What to work on:
From the entries that follow, reproduce exactly and only the lines from the line with "-- what changed: Replaced" to the line with "-- ===== input", endpoints included.

Task data:

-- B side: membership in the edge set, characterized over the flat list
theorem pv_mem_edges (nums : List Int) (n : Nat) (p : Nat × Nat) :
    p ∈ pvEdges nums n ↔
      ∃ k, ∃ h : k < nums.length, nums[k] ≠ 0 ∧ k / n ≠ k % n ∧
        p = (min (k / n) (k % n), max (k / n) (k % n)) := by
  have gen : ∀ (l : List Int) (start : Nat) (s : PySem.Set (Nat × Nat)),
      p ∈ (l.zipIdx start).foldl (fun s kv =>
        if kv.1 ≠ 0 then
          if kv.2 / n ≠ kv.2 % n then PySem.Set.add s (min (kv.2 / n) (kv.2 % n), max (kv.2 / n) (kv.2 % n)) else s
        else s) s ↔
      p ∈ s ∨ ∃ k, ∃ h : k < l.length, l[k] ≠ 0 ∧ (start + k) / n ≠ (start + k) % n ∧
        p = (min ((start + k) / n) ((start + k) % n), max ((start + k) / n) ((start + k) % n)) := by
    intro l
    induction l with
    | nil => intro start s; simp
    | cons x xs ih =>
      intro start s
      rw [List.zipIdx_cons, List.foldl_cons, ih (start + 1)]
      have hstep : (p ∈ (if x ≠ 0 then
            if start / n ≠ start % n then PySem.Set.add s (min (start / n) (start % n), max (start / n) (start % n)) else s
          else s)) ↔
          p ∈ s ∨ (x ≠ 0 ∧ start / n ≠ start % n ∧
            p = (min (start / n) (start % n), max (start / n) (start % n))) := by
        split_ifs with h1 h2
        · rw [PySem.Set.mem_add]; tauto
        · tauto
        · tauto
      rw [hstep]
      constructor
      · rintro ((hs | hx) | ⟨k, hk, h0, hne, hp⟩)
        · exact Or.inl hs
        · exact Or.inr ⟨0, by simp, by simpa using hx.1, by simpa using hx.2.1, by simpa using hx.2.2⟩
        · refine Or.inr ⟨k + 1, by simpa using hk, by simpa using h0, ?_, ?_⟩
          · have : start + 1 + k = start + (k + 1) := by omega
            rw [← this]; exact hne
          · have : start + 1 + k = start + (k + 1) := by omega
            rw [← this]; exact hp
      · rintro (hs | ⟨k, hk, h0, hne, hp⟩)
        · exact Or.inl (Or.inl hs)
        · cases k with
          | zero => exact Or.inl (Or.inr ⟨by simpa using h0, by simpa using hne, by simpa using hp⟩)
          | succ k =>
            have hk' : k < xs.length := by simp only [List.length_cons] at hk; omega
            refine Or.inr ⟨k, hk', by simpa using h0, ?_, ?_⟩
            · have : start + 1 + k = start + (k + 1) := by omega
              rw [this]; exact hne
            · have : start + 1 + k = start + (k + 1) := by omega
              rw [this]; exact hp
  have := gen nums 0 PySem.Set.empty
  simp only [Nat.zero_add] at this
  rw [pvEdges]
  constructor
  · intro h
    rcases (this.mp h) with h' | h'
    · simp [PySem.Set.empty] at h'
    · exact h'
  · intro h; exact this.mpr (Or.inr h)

* * *

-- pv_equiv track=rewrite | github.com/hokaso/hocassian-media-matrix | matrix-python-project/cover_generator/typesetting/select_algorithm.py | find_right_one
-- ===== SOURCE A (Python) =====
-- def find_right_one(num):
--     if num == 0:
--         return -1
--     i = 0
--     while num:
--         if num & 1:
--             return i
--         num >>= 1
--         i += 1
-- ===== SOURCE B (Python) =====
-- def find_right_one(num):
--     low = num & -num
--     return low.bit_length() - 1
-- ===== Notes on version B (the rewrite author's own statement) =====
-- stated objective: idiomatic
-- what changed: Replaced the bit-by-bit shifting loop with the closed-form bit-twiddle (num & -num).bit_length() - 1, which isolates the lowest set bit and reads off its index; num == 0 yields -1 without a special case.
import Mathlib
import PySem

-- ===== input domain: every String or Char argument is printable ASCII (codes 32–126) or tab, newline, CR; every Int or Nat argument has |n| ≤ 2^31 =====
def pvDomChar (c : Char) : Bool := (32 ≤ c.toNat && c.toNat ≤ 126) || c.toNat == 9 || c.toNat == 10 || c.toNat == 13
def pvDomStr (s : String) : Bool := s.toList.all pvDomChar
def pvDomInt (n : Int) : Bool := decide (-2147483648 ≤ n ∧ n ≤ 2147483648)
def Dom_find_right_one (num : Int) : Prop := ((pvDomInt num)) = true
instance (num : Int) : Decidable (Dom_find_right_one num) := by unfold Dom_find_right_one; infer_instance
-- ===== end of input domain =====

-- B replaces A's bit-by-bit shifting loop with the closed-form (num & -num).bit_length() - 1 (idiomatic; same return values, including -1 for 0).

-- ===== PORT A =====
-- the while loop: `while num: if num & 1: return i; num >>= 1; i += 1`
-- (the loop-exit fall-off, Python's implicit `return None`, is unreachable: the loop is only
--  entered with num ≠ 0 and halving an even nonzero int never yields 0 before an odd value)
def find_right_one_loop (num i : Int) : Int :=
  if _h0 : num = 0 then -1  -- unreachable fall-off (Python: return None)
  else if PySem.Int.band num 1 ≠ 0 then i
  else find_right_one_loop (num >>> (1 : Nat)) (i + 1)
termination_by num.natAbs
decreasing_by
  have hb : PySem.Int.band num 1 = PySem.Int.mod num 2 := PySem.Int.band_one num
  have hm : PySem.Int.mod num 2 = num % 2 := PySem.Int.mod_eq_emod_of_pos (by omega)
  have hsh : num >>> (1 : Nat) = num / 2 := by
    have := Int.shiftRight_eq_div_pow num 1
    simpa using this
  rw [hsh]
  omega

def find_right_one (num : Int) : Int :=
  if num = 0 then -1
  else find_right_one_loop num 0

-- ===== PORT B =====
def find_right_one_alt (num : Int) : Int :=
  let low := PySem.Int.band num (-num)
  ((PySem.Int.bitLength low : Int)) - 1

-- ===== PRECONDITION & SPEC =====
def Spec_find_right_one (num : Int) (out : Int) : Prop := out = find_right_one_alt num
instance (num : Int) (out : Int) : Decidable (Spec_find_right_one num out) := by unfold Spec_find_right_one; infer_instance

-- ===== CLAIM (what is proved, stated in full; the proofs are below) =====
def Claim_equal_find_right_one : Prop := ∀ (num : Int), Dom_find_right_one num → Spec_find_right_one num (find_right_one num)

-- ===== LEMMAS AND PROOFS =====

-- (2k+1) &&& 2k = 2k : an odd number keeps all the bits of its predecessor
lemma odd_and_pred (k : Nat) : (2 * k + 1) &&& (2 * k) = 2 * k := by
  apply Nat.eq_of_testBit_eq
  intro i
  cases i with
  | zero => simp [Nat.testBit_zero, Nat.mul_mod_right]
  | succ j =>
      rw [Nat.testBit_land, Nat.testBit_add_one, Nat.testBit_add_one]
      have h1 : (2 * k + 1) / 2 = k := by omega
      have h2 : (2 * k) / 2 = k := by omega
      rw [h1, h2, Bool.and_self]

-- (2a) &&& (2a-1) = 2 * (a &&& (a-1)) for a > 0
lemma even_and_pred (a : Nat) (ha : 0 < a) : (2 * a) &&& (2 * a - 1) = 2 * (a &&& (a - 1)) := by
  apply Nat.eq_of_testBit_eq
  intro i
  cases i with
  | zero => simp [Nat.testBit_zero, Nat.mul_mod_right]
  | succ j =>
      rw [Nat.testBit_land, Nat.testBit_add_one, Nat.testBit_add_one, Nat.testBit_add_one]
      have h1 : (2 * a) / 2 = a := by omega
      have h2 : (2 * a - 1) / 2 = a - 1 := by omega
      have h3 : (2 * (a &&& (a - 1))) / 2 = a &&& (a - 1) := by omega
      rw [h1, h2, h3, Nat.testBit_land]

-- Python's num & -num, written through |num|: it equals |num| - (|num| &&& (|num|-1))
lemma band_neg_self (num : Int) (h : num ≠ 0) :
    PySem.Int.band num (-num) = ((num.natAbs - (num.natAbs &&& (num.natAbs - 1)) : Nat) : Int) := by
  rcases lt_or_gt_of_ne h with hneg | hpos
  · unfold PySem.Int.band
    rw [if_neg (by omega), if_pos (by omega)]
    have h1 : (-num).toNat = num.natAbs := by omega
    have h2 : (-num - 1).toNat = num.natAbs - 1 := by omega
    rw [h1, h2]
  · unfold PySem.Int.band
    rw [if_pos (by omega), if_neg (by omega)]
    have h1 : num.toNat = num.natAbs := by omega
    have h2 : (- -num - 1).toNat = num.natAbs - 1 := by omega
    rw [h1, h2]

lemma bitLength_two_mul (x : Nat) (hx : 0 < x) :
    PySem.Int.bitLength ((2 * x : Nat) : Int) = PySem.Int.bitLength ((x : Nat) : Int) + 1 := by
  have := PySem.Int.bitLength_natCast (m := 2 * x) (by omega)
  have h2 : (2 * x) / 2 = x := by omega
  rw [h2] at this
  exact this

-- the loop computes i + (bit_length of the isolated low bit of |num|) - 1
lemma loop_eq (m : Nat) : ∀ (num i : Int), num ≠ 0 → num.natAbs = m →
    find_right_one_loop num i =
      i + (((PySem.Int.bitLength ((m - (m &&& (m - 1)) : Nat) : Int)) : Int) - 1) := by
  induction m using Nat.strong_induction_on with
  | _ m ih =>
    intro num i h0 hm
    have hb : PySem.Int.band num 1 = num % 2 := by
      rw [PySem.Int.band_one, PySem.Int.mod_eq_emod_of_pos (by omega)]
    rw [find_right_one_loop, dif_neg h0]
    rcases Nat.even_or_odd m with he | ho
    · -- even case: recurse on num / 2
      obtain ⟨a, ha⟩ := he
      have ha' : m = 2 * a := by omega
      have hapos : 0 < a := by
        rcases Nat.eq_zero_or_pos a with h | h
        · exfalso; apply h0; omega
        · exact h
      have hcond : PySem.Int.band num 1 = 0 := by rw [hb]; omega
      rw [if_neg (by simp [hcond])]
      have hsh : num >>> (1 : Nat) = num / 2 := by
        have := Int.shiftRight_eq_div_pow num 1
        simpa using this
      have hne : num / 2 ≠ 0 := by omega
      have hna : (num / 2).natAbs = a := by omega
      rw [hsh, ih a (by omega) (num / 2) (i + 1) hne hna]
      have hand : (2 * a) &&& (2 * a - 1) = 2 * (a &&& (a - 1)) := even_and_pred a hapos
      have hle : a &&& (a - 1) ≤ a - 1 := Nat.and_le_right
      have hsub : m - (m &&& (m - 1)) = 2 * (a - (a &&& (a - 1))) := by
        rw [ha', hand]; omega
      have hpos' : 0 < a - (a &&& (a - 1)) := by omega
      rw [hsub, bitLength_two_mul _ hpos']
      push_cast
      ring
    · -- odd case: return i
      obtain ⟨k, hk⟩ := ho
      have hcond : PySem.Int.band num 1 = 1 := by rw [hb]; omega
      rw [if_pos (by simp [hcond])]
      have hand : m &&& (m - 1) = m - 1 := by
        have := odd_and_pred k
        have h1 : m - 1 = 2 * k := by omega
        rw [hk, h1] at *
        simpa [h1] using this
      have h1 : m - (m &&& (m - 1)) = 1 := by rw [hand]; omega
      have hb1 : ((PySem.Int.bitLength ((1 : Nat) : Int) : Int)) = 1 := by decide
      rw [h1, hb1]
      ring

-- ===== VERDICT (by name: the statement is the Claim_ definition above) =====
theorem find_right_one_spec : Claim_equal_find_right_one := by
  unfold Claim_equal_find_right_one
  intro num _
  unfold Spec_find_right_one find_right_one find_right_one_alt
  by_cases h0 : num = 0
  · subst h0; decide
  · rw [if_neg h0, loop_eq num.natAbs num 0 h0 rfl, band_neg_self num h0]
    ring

Exercise result:
-- what changed: Replaced the bit-by-bit shifting loop with the closed-form bit-twiddle (num & -num).bit_length() - 1, which isolates the lowest set bit and reads off its index; num == 0 yields -1 without a special case.
import Mathlib
import PySem

-- ===== input domain: every String or Char argument is printable ASCII (codes 32–126) or tab, newline, CR; every Int or Nat argument has |n| ≤ 2^31 =====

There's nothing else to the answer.